To do:
All lines below containing the string "testseq" are to be copied.

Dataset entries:
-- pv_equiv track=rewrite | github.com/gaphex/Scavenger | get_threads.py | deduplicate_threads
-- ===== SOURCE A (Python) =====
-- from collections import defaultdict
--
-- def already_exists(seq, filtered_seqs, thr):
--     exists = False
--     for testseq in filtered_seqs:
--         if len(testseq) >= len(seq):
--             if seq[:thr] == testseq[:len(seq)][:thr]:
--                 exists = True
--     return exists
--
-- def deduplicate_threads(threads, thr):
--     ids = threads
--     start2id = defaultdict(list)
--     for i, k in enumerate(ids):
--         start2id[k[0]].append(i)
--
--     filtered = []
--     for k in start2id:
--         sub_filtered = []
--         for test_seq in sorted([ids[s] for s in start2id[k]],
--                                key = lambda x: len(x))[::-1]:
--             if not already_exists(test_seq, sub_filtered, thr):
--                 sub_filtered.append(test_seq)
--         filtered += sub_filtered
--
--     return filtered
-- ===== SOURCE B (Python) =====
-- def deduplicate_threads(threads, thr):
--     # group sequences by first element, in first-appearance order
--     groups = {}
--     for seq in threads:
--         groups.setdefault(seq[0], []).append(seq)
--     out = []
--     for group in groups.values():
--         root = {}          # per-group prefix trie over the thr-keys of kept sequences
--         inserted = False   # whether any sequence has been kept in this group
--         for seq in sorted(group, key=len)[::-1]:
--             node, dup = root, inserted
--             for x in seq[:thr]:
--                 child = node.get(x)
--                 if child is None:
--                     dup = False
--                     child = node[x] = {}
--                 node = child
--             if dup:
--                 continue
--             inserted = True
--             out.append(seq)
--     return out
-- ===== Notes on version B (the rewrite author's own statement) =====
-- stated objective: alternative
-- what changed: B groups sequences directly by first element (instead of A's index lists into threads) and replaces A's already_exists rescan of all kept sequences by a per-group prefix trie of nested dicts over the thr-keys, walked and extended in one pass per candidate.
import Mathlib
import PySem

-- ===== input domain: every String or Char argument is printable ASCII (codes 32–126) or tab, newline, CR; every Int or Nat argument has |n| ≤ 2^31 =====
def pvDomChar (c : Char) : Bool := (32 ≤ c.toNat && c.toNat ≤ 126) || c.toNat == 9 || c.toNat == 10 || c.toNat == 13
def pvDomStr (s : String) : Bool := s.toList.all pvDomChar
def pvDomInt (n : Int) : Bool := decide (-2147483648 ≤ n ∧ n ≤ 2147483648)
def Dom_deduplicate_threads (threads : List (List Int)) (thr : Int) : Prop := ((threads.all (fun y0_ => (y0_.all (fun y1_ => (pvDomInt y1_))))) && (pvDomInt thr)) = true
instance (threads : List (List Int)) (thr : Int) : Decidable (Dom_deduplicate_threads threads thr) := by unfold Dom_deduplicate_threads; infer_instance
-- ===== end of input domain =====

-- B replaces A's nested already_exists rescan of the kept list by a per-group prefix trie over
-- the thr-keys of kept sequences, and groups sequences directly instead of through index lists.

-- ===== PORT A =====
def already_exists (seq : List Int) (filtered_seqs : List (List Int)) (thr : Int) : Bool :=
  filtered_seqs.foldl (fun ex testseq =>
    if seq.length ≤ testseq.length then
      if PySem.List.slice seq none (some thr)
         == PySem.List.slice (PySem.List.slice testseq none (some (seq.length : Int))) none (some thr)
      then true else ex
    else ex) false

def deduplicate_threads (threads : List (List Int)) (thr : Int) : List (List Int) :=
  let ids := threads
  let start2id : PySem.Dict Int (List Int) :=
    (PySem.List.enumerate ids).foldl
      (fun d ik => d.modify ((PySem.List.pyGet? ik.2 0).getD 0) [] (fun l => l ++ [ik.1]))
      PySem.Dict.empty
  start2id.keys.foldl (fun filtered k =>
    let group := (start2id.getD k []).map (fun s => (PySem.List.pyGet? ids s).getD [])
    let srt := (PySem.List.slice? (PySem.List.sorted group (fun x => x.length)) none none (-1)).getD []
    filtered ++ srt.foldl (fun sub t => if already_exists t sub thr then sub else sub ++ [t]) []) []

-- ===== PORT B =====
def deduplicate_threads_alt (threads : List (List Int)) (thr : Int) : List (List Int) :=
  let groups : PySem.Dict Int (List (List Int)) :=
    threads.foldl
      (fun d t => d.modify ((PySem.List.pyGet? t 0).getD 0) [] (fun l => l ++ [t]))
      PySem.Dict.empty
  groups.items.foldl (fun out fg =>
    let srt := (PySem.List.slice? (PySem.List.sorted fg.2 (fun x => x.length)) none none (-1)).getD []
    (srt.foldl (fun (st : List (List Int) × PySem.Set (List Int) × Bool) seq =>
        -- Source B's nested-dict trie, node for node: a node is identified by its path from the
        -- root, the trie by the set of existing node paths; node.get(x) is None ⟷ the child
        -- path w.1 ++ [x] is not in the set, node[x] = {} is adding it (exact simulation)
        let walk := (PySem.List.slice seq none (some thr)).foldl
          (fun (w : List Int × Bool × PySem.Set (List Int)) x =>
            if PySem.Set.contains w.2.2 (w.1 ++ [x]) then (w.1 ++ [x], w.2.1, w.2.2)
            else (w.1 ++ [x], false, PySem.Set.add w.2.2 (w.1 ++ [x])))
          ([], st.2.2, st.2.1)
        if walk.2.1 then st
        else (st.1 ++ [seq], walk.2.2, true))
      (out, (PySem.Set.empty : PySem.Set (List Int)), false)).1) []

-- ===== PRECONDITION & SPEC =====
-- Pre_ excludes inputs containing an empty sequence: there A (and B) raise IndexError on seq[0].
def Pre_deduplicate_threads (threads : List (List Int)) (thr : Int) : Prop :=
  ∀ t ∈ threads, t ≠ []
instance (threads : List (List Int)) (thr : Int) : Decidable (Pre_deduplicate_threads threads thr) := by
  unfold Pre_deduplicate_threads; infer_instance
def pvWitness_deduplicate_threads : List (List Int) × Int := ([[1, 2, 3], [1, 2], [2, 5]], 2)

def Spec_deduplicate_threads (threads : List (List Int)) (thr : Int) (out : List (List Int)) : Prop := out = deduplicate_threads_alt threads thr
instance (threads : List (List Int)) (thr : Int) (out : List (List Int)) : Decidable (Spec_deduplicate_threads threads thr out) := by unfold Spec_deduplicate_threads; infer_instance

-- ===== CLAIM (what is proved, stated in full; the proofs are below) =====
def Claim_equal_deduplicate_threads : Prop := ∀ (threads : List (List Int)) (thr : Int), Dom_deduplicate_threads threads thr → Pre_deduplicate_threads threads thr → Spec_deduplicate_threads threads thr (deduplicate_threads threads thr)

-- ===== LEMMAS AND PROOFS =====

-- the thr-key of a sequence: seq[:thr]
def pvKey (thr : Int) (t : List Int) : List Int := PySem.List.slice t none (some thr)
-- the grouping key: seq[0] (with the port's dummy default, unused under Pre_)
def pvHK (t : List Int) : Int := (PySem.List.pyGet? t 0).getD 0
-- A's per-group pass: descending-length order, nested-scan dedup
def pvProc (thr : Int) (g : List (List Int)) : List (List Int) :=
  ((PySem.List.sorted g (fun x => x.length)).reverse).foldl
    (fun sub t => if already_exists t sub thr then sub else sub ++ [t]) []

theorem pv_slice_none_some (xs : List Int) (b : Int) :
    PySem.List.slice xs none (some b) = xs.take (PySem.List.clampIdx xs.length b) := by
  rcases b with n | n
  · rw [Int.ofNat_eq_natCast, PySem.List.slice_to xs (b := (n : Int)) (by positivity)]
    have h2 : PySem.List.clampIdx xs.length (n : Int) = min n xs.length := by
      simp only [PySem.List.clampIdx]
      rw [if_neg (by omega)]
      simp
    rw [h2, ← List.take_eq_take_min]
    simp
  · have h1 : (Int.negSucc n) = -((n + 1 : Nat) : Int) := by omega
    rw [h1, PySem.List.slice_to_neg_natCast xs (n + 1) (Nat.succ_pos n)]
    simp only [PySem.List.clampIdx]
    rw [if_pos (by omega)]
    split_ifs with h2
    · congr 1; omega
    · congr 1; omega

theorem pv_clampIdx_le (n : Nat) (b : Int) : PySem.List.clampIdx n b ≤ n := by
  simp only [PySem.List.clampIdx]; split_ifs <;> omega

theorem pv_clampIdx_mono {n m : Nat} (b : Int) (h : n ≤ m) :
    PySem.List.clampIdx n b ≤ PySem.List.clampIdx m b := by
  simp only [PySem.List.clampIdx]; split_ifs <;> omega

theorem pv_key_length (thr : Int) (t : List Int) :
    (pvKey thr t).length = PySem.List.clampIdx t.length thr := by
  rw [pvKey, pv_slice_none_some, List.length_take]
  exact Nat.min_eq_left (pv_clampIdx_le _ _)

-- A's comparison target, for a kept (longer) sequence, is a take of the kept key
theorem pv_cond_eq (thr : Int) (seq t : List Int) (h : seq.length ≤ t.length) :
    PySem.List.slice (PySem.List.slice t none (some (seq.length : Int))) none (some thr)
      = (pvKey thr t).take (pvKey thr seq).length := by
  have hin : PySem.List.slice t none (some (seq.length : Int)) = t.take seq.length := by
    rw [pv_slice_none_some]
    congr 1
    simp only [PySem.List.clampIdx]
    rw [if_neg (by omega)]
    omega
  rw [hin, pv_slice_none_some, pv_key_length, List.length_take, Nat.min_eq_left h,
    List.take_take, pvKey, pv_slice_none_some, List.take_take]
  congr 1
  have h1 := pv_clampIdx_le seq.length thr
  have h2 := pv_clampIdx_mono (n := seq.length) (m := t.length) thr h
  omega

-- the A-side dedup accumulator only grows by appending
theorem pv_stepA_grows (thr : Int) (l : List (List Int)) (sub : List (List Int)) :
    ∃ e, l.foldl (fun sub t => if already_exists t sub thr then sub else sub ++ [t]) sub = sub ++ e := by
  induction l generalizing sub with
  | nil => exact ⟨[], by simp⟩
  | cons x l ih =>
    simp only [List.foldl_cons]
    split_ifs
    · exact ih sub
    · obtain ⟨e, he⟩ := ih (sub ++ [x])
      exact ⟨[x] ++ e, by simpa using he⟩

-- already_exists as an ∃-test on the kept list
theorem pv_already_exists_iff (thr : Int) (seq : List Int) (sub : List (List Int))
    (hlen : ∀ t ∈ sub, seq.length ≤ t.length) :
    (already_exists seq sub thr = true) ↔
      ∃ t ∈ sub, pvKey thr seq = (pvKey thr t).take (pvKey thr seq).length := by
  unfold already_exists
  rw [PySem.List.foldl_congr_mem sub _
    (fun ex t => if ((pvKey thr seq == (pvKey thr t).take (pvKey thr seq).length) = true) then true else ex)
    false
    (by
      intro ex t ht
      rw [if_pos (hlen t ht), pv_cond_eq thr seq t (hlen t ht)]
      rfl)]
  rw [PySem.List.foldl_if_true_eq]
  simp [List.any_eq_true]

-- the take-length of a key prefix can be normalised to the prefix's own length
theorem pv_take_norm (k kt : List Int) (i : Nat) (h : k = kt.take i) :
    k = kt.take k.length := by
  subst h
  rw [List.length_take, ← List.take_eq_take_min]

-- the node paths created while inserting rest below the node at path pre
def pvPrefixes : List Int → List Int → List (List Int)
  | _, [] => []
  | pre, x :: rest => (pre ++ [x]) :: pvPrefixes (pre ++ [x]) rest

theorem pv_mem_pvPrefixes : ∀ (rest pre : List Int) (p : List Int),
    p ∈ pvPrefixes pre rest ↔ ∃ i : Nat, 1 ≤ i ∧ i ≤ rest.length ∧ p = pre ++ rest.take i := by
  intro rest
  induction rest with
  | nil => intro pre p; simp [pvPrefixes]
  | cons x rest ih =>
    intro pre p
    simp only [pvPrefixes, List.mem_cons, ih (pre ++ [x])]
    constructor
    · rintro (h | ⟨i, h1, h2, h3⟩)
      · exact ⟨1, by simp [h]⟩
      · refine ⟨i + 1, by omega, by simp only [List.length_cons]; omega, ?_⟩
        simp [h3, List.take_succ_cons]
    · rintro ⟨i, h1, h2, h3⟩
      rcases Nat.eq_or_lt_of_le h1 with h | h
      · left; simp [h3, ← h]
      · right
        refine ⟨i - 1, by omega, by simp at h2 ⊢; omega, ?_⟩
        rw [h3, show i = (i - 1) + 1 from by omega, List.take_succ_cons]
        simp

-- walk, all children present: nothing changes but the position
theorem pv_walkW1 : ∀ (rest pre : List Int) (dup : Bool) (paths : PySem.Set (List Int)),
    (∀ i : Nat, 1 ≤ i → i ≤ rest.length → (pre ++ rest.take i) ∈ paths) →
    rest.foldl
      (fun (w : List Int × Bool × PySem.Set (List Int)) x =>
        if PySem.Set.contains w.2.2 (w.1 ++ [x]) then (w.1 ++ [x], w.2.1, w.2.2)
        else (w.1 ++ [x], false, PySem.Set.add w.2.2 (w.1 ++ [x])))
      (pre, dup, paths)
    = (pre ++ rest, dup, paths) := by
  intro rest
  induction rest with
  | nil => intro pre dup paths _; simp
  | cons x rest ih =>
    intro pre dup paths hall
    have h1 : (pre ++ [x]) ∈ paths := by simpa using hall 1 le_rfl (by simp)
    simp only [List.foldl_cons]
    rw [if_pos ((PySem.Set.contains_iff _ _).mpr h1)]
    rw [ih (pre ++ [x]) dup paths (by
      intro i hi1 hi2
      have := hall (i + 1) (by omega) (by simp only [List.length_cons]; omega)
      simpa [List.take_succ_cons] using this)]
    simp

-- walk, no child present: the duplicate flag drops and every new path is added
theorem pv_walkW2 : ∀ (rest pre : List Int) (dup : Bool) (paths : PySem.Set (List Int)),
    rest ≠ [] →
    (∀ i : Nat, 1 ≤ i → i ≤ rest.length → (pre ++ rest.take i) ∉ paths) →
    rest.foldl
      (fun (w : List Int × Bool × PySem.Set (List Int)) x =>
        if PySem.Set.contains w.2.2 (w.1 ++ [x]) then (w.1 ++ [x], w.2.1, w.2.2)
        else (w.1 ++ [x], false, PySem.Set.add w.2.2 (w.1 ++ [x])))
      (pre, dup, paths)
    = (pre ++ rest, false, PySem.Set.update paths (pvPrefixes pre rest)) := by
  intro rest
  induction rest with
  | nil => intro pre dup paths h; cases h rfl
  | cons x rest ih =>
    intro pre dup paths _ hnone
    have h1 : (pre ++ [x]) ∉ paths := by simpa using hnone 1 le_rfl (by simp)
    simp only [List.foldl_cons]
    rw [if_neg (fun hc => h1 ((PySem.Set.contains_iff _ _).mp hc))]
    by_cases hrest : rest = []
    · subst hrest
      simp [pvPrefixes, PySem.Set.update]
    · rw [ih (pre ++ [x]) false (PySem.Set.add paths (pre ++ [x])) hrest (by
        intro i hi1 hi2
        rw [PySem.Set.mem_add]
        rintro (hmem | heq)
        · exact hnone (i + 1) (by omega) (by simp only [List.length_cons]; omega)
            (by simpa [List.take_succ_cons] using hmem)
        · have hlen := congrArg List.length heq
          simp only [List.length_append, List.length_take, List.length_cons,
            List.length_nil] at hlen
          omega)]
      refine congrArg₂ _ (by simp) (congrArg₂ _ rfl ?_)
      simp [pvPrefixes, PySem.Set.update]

Task answer:
--     for testseq in filtered_seqs:
--         if len(testseq) >= len(seq):
--             if seq[:thr] == testseq[:len(seq)][:thr]:
  filtered_seqs.foldl (fun ex testseq =>
    if seq.length ≤ testseq.length then
         == PySem.List.slice (PySem.List.slice testseq none (some (seq.length : Int))) none (some thr)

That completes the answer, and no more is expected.